Division of Cardiology, Duke University Medical Center, Durham, North Carolina.
Am J Cardiol. 2013 Oct 1;112(7):911-7. doi: 10.1016/j.amjcard.2013.05.021. Epub 2013 Jun 14.
The goal of this study was to characterize determinants of infarct size in the multicenter randomized Counterpulsation to Reduce Infarct Size Pre-PCI Acute Myocardial Infarction (CRISP-AMI) trial. Contemporary determinants of infarct size in patients presenting with acute anterior myocardial infarction without shock and undergoing percutaneous revascularization have been incompletely characterized. In CRISP-AMI, 337 patients with acute anterior ST segment elevation myocardial infarction but without cardiogenic shock at 30 sites in 9 countries were randomized to initiation of intra-aortic balloon counterpulsation before primary percutaneous coronary intervention versus standard of care. The primary outcome was infarct size as measured by cardiac magnetic resonance imaging 3 to 5 days after percutaneous coronary intervention. Of 337 randomized patients, complete periprocedural and infarct size data were available in 250 patients (74%). After a comparison of baseline characteristics to ensure no significant differences, patients with missing data were excluded. Using multiple linear regression of 23 variables, time from symptom onset to first device (β = 0.022, p = 0.047) and preprocedural Thrombolysis In Myocardial Infarction flow 0/1 (β = 15.28, p <0.001) were independent predictors of infarct size. Infarct size increased by 0.43% per 30 minutes in early reperfusion and by 0.63% every 30 minutes in late reperfusion. In conclusion, in patients with acute anterior ST elevation myocardial infraction without cardiogenic shock, total ischemic time and preprocedural Thrombolysis In Myocardial Infarction flow 0/1 were associated with increased infarct size as determined by cardiac magnetic resonance imaging. These findings underscore the importance of systems of care aimed at reducing total ischemic time to open infarct arteries.

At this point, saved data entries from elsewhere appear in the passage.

def interval_grafs_lexbfs_alt (g : List (Int × List Int)) : List Int :=
  let d := PySem.Dict.ofList g
  lexAltLoop d
    (if d.keys ≠ [] then [PySem.List.sorted d.keys (fun x => x) false] else [])

-- ===== PRECONDITION & SPEC =====
def Spec_interval_grafs_lexbfs (g : List (Int × List Int)) (out : List Int) : Prop := out = interval_grafs_lexbfs_alt g
instance (g : List (Int × List Int)) (out : List Int) : Decidable (Spec_interval_grafs_lexbfs g out) := by unfold Spec_interval_grafs_lexbfs; infer_instance

-- ===== CLAIM (what is proved, stated in full; the proofs are below) =====
def Claim_equal_interval_grafs_lexbfs : Prop := ∀ (g : List (Int × List Int)), Dom_interval_grafs_lexbfs g → Spec_interval_grafs_lexbfs g (interval_grafs_lexbfs g)

-- ===== LEMMAS AND PROOFS =====

-- the Boolean "is not the empty class" used to drop empty classes
def pvNE (C : List Int) : Bool := !decide (C = ([] : List Int))

-- the loop invariant: classes strictly increasing and pairwise disjoint, and the
-- unvisited-node set is exactly the union of the classes
def pvInv (s : List (List Int)) (nodes : PySem.Set Int) : Prop :=
  (∀ C ∈ s, C.Pairwise (· < ·)) ∧
  s.Pairwise (fun C D => ∀ x ∈ C, x ∉ D) ∧
  (∀ x : Int, x ∈ nodes ↔ ∃ C ∈ s, x ∈ C)

-- A's collected list and residual class, and its per-class contribution to the new class list
def pvCollA (nbrs C : List Int) : List Int :=
  PySem.List.sorted (PySem.Set.inter nbrs (PySem.Set.ofList C)) (fun x => x) false
def pvRemA (nbrs C : List Int) : List Int :=
  (pvCollA nbrs C).foldl (fun cur x => (PySem.List.remove? cur x).getD cur) C
def pvFA (nbrs C : List Int) : List (List Int) :=
  if PySem.Set.inter nbrs (PySem.Set.ofList C) ≠ [] ∧ nbrs ≠ [] then [pvCollA nbrs C, pvRemA nbrs C]
  else [C]

-- removing each element of l once is filtering, when the class has no duplicates
theorem pv_foldl_remove_eq_filter (l : List Int) :
    ∀ (C : List Int), C.Nodup →
      l.foldl (fun cur x => (PySem.List.remove? cur x).getD cur) C
        = C.filter (fun y => !decide (y ∈ l)) := by
  induction l with
  | nil => intro C _; simp
  | cons x t ih =>
    intro C hC
    rw [List.foldl_cons]
    by_cases hx : x ∈ C
    · rw [PySem.List.remove?_eq_some_erase C x hx, Option.getD_some,
        hC.erase_eq_filter x, ih _ (hC.filter _), List.filter_filter]
      apply List.filter_congr
      intro a _
      by_cases hax : a = x <;> simp [hax]
    · rw [(PySem.List.remove?_eq_none_iff C x).mpr hx, Option.getD_none, ih _ hC]
      apply List.filter_congr
      intro a ha
      have hax : a ≠ x := fun he => hx (he ▸ ha)
      simp [hax]

-- inserting at a positive position commutes with the head
theorem pv_insert_cons (m : Nat) (hm : 1 ≤ m) (x : List Int) (l : List (List Int)) (v : List Int) :
    PySem.List.insert (x :: l) (m : Int) v = x :: PySem.List.insert l ((m - 1 : Nat) : Int) v := by
  rw [pv_insert_take_drop, pv_insert_take_drop]
  obtain ⟨k, rfl⟩ : ∃ k, m = k + 1 := ⟨m - 1, by omega⟩
  simp [List.take_succ_cons, List.drop_succ_cons]

theorem pv_foldr_insert_shift (np : List (List Int × Nat)) (i : Nat) (x : List Int)
    (l : List (List Int)) (h : ∀ p ∈ np, i + 1 ≤ p.2) :
    np.foldr (fun p acc => PySem.List.insert acc ((p.2 - i : Nat) : Int) p.1) (x :: l)
      = x :: np.foldr (fun p acc => PySem.List.insert acc ((p.2 - (i + 1) : Nat) : Int) p.1) l := by
  induction np with
  | nil => rfl
  | cons p t ih =>
    simp only [List.foldr_cons]
    rw [ih (fun q hq => h q (by simp [hq]))]
    have hp : i + 1 ≤ p.2 := h p (by simp)
    rw [pv_insert_cons (p.2 - i) (by omega)]
    rw [Nat.sub_sub]

theorem pv_collect_pos (nbrs : List Int) :
    ∀ (s : List (List Int)) (i : Nat), ∀ p ∈ (lexCollect nbrs s i).2, i ≤ p.2 := by
  intro s
  induction s with
  | nil => intro i p hp; simp [lexCollect] at hp
  | cons C rest ih =>
    intro i p hp
    rw [lexCollect] at hp
    split at hp
    · simp only [List.mem_cons] at hp
      rcases hp with rfl | hp
      · simp
      · exact le_trans (by omega) (ih (i + 1) p hp)
    · exact le_trans (by omega) (ih (i + 1) p hp)

-- the recorded positions, replayed back-to-front, interleave each collected list
-- directly before its residual class
theorem pv_ins_collect (nbrs : List Int) :
    ∀ (s : List (List Int)) (i : Nat),
      ((lexCollect nbrs s i).2).foldr
          (fun p acc => PySem.List.insert acc ((p.2 - i : Nat) : Int) p.1)
          (lexCollect nbrs s i).1
        = s.flatMap (pvFA nbrs) := by
  intro s
  induction s with
  | nil => intro i; simp [lexCollect]
  | cons C rest ih =>
    intro i
    rw [lexCollect]
    simp only []
    split
    · rename_i hcond
      rw [List.foldr_cons]
      rw [pv_foldr_insert_shift _ i _ _ (fun q hq => by
        have := pv_collect_pos nbrs rest (i + 1) q hq; omega)]
      rw [ih (i + 1)]
      have h0 : ((i - i : Nat) : Int) = ((0 : Nat) : Int) := by norm_num
      rw [h0, pv_insert_take_drop]
      simp only [List.take_zero, List.drop_zero, List.nil_append]
      rw [List.flatMap_cons]
      rw [pvFA, if_pos hcond]
      rfl
    · rename_i hcond
      rw [pv_foldr_insert_shift _ i _ _ (fun q hq => by
        have := pv_collect_pos nbrs rest (i + 1) q hq; omega)]
      rw [ih (i + 1)]
      rw [List.flatMap_cons, pvFA, if_neg hcond]
      rfl

theorem pv_s3_eq (nbrs : List Int) (s1 : List (List Int)) :
    lexInsertStep (lexCollect nbrs s1 0) = s1.flatMap (pvFA nbrs) := by
  rw [pv_insertStep_foldr]
  have h := pv_ins_collect nbrs s1 0
  simp only [Nat.sub_zero] at h
  exact h

-- the post-pass removal of empty classes is invisible modulo empty classes
theorem pv_filter_erase_nil (s : List (List Int)) :
    (s.erase ([] : List Int)).filter pvNE = s.filter pvNE := by
  induction s with
  | nil => simp
  | cons C t ih =>
    by_cases hC : C = ([] : List Int)
    · subst hC
      rw [List.erase_cons, if_pos (by simp)]
      rw [List.filter_cons, if_neg (by simp [pvNE])]
    · rw [List.erase_cons, if_neg (by simpa using hC)]
      simp only [List.filter_cons]
      rw [ih]

theorem pv_cleanup_filter (s : List (List Int)) (idx : Nat) :
    (lexCleanup s idx).filter pvNE = s.filter pvNE := by
  induction s, idx using lexCleanup.induct with
  | case1 s idx h hnil ih =>
    rw [lexCleanup, dif_pos h, if_pos hnil]
    rw [ih]
    cases hr : PySem.List.remove? s ([] : List Int) with
    | none => simp
    | some t =>
      have hmem : ([] : List Int) ∈ s := by
        by_contra hne
        rw [(PySem.List.remove?_eq_none_iff s ([] : List Int)).mpr hne] at hr
        simp at hr
      rw [PySem.List.remove?_eq_some_erase s ([] : List Int) hmem] at hr
      cases hr
      simp [pv_filter_erase_nil]
  | case2 s idx h hnil ih =>
    rw [lexCleanup, dif_pos h, if_neg hnil]; exact ih
  | case3 s idx h => rw [lexCleanup, dif_neg h]

-- per-class equalities between A's collected/residual and B's two filters, under the invariant
theorem pv_collA_eq (nbrsRaw : List Int) (nodes1 : PySem.Set Int) (C : List Int)
    (hC : C.Pairwise (· < ·)) (hmem : ∀ x ∈ C, x ∈ nodes1) :
    pvCollA (PySem.Set.inter (PySem.Set.ofList nbrsRaw) nodes1) C
      = pvIn (PySem.Set.ofList nbrsRaw) C := by
  apply PySem.List.sorted_eq_of_perm_of_pairwise_lt
  · apply List.perm_of_nodup_nodup_toFinset_eq
    · exact hC.nodup.filter _
    · exact PySem.Set.nodup_inter _ _ (PySem.Set.nodup_inter _ _ (PySem.Set.nodup_ofList _))
    · ext x
      simp only [List.mem_toFinset, List.mem_filter, PySem.Set.mem_inter, PySem.Set.mem_ofList,
        pvIn, PySem.Set.contains_iff]
      constructor
      · rintro ⟨hxC, hxn⟩
        exact ⟨⟨hxn, hmem x hxC⟩, hxC⟩
      · rintro ⟨⟨hxn, _⟩, hxC⟩
        exact ⟨hxC, hxn⟩
  · exact hC.filter _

本研究旨在对多中心随机对照反搏减少经皮冠状动脉介入治疗前急性心肌梗死(CRISP-AMI)试验中的梗死面积决定因素进行分析。目前对无休克的急性前壁心肌梗死患者行经皮冠状动脉血运重建时梗死面积的当代决定因素的认识尚不全面。在 CRISP-AMI 研究中,337 例急性前壁 ST 段抬高型心肌梗死患者在 9 个国家的 30 个中心入选,随机分为主动脉内球囊反搏治疗组和标准治疗组,在直接经皮冠状动脉介入治疗前开始治疗。主要转归为经皮冠状动脉介入治疗后 3-5 天心脏磁共振成像检测的梗死面积。337 例随机患者中,250 例(74%)患者有完整的围术期和梗死面积数据。在对基线特征进行比较以确保无显著差异后,排除了缺失数据的患者。对 23 个变量进行多元线性回归分析,结果显示从症状发作到首次应用器械的时间(β=0.022,p=0.047)和术前心肌梗死溶栓血流分级 0/1(β=15.28,p<0.001)是梗死面积的独立预测因素。早期再灌注时,每 30 分钟梗死面积增加 0.43%,晚期再灌注时每 30 分钟增加 0.63%。结论:在无休克的急性前壁 ST 段抬高型心肌梗死患者中,总缺血时间和术前心肌梗死溶栓血流分级 0/1 与心脏磁共振成像确定的梗死面积增大相关。这些发现强调了旨在减少开放梗死动脉的总缺血时间的医疗护理体系的重要性。